**Stored data entries:**
##########

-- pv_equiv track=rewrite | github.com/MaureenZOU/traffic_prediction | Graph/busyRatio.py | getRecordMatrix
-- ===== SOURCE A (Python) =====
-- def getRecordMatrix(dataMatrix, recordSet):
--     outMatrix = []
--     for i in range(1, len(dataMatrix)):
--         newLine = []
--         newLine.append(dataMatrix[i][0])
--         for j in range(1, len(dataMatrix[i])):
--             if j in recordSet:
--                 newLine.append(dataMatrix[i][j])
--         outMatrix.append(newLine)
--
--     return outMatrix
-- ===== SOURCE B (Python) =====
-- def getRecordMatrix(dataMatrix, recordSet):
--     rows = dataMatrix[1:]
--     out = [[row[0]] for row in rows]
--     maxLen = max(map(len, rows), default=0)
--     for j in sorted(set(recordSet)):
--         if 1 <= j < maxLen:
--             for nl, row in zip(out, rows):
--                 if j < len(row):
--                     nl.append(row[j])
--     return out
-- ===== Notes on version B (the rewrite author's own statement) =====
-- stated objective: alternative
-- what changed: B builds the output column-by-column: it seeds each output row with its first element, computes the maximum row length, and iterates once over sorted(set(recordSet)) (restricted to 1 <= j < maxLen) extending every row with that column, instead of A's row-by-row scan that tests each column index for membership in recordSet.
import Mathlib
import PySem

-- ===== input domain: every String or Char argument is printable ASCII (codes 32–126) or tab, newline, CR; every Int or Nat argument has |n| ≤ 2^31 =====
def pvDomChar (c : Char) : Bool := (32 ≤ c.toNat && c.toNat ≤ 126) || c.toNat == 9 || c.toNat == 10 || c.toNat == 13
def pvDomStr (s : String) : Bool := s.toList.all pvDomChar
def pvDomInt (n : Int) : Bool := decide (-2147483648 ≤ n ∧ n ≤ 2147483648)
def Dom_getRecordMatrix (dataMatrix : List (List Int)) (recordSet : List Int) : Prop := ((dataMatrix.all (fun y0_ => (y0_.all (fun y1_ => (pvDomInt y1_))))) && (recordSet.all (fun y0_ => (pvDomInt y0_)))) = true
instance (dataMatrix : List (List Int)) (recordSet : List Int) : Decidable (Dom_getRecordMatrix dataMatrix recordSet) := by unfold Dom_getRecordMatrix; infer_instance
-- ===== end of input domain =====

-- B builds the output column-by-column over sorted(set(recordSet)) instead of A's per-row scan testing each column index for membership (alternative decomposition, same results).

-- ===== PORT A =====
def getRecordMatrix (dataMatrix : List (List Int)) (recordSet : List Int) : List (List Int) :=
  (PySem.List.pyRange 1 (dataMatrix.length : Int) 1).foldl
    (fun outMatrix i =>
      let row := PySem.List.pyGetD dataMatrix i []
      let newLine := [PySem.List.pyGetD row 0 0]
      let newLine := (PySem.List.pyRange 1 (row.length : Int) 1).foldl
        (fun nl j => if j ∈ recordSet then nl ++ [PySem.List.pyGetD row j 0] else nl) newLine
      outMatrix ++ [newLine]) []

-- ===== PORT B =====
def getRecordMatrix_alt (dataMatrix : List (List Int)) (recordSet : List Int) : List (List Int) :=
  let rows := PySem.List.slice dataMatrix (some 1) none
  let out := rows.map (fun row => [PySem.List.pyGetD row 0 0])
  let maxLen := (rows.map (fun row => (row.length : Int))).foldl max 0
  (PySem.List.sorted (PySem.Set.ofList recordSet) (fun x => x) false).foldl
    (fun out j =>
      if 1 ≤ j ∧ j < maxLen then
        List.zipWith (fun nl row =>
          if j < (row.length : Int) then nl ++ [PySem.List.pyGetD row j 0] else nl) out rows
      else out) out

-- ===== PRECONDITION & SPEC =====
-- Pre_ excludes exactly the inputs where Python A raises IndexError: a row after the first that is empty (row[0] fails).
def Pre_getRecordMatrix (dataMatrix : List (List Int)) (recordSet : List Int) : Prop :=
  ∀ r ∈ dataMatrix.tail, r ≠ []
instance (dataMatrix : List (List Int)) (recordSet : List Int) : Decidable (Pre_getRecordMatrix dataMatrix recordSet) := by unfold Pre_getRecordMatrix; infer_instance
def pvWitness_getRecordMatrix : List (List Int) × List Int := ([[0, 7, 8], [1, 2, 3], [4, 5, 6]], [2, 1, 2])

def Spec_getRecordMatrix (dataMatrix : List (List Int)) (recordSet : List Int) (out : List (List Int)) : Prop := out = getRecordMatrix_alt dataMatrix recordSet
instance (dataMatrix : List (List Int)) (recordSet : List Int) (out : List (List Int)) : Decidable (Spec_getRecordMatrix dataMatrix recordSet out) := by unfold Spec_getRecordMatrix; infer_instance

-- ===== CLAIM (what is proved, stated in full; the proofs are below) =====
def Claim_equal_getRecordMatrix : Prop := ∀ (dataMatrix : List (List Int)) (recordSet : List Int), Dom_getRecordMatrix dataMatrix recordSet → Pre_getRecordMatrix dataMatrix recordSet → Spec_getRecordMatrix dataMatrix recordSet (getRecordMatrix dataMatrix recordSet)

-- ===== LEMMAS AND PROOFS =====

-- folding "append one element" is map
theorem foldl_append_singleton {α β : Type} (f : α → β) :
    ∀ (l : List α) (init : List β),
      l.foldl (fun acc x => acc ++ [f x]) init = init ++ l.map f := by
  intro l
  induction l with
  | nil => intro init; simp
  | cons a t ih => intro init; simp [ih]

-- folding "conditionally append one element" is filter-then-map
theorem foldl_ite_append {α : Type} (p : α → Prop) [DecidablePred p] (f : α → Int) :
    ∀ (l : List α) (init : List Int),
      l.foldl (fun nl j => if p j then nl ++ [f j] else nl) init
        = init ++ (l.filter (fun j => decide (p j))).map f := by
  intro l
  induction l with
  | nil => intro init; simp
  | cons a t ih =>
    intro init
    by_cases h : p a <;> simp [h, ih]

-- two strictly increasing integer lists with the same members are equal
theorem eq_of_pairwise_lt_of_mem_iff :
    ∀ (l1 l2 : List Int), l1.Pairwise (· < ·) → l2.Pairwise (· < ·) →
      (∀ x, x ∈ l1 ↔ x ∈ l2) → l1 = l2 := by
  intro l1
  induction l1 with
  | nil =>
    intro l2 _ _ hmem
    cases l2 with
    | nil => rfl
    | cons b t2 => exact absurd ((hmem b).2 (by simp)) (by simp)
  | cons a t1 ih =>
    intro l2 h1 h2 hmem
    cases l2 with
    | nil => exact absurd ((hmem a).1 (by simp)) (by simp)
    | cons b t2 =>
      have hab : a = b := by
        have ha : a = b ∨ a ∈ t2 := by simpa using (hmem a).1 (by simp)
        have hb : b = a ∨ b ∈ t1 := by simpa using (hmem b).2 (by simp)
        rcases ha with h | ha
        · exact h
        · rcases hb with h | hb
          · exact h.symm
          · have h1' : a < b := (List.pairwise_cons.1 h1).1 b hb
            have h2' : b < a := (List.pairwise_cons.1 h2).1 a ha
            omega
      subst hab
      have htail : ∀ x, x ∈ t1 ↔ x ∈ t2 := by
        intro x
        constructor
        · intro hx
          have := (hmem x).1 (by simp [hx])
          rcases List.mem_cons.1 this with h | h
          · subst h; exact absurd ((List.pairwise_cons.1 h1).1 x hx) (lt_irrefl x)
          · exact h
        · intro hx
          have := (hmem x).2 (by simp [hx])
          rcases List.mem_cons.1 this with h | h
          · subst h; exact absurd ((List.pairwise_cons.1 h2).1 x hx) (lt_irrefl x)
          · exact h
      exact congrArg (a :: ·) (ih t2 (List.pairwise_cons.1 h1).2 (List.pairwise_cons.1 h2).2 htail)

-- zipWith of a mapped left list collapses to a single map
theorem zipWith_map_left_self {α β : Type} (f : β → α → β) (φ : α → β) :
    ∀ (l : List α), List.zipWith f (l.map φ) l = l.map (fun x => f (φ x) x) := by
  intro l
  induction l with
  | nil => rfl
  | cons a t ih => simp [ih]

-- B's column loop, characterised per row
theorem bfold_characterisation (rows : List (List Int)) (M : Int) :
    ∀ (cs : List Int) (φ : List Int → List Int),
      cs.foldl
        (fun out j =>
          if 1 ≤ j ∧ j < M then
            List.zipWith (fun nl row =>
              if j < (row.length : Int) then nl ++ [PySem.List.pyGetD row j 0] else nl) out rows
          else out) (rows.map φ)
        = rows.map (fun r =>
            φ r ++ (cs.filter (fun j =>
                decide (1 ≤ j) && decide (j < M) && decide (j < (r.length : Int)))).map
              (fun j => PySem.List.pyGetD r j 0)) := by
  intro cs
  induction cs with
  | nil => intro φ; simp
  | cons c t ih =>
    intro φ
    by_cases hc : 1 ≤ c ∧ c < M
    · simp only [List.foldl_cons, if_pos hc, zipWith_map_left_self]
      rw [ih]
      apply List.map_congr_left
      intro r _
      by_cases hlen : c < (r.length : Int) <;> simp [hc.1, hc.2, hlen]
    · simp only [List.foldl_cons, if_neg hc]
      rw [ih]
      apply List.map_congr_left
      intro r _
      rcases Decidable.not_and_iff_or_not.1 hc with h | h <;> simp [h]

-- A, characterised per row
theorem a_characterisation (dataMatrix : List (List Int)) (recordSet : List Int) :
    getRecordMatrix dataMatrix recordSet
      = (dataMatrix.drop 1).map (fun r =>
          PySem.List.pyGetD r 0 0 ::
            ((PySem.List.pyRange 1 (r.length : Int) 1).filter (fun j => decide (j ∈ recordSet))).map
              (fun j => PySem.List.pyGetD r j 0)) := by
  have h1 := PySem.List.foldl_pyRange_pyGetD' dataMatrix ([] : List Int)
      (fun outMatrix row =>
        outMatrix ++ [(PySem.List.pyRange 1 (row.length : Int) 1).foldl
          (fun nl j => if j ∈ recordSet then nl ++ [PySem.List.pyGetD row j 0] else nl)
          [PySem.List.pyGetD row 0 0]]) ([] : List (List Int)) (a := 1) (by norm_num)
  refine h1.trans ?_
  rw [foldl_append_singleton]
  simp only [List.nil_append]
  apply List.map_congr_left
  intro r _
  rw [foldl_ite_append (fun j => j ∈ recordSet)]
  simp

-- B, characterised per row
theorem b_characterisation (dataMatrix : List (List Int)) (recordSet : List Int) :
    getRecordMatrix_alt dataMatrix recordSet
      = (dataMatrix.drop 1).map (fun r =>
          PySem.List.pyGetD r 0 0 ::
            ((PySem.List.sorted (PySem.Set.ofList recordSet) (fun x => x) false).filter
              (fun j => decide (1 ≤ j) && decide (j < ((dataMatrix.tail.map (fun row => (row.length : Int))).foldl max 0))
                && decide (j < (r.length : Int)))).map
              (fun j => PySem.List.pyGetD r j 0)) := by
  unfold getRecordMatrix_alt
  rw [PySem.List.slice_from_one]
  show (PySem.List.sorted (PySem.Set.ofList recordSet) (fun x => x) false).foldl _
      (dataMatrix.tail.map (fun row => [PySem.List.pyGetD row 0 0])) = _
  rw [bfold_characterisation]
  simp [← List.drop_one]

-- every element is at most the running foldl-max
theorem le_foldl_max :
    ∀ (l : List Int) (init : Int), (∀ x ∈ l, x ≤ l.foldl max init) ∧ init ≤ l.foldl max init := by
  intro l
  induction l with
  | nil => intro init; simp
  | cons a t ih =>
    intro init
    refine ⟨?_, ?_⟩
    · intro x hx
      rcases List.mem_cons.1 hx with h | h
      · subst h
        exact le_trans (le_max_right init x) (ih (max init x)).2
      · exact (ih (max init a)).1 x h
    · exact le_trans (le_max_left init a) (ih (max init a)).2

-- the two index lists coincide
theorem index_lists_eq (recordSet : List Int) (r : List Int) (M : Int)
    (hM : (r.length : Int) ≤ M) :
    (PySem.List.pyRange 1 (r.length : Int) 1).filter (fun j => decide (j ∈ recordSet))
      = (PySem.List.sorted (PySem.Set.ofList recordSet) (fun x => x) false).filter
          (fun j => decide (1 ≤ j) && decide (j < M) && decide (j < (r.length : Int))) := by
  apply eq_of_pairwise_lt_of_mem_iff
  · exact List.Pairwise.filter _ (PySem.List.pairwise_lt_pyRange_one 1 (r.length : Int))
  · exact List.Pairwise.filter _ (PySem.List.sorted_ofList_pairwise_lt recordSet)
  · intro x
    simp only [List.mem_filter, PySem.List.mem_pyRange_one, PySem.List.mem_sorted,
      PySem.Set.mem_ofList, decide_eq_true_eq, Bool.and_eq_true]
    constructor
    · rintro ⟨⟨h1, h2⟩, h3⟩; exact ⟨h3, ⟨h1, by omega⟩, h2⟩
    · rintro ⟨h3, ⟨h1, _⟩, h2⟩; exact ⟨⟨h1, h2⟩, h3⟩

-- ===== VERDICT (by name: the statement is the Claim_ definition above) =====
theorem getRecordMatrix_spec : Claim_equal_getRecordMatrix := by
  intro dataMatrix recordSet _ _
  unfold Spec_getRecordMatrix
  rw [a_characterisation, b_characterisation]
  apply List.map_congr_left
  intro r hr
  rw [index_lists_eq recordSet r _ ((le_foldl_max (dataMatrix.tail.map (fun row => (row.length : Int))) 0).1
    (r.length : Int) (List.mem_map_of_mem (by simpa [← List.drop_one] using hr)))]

##########

Out of the entries above, write out only the lines between the line holding "def Pre_getRecordMatrix (dataMatrix" and the line holding "dataMatrix.tail, r ≠ []", inclusive, each exactly as given.

def Pre_getRecordMatrix (dataMatrix : List (List Int)) (recordSet : List Int) : Prop :=
  ∀ r ∈ dataMatrix.tail, r ≠ []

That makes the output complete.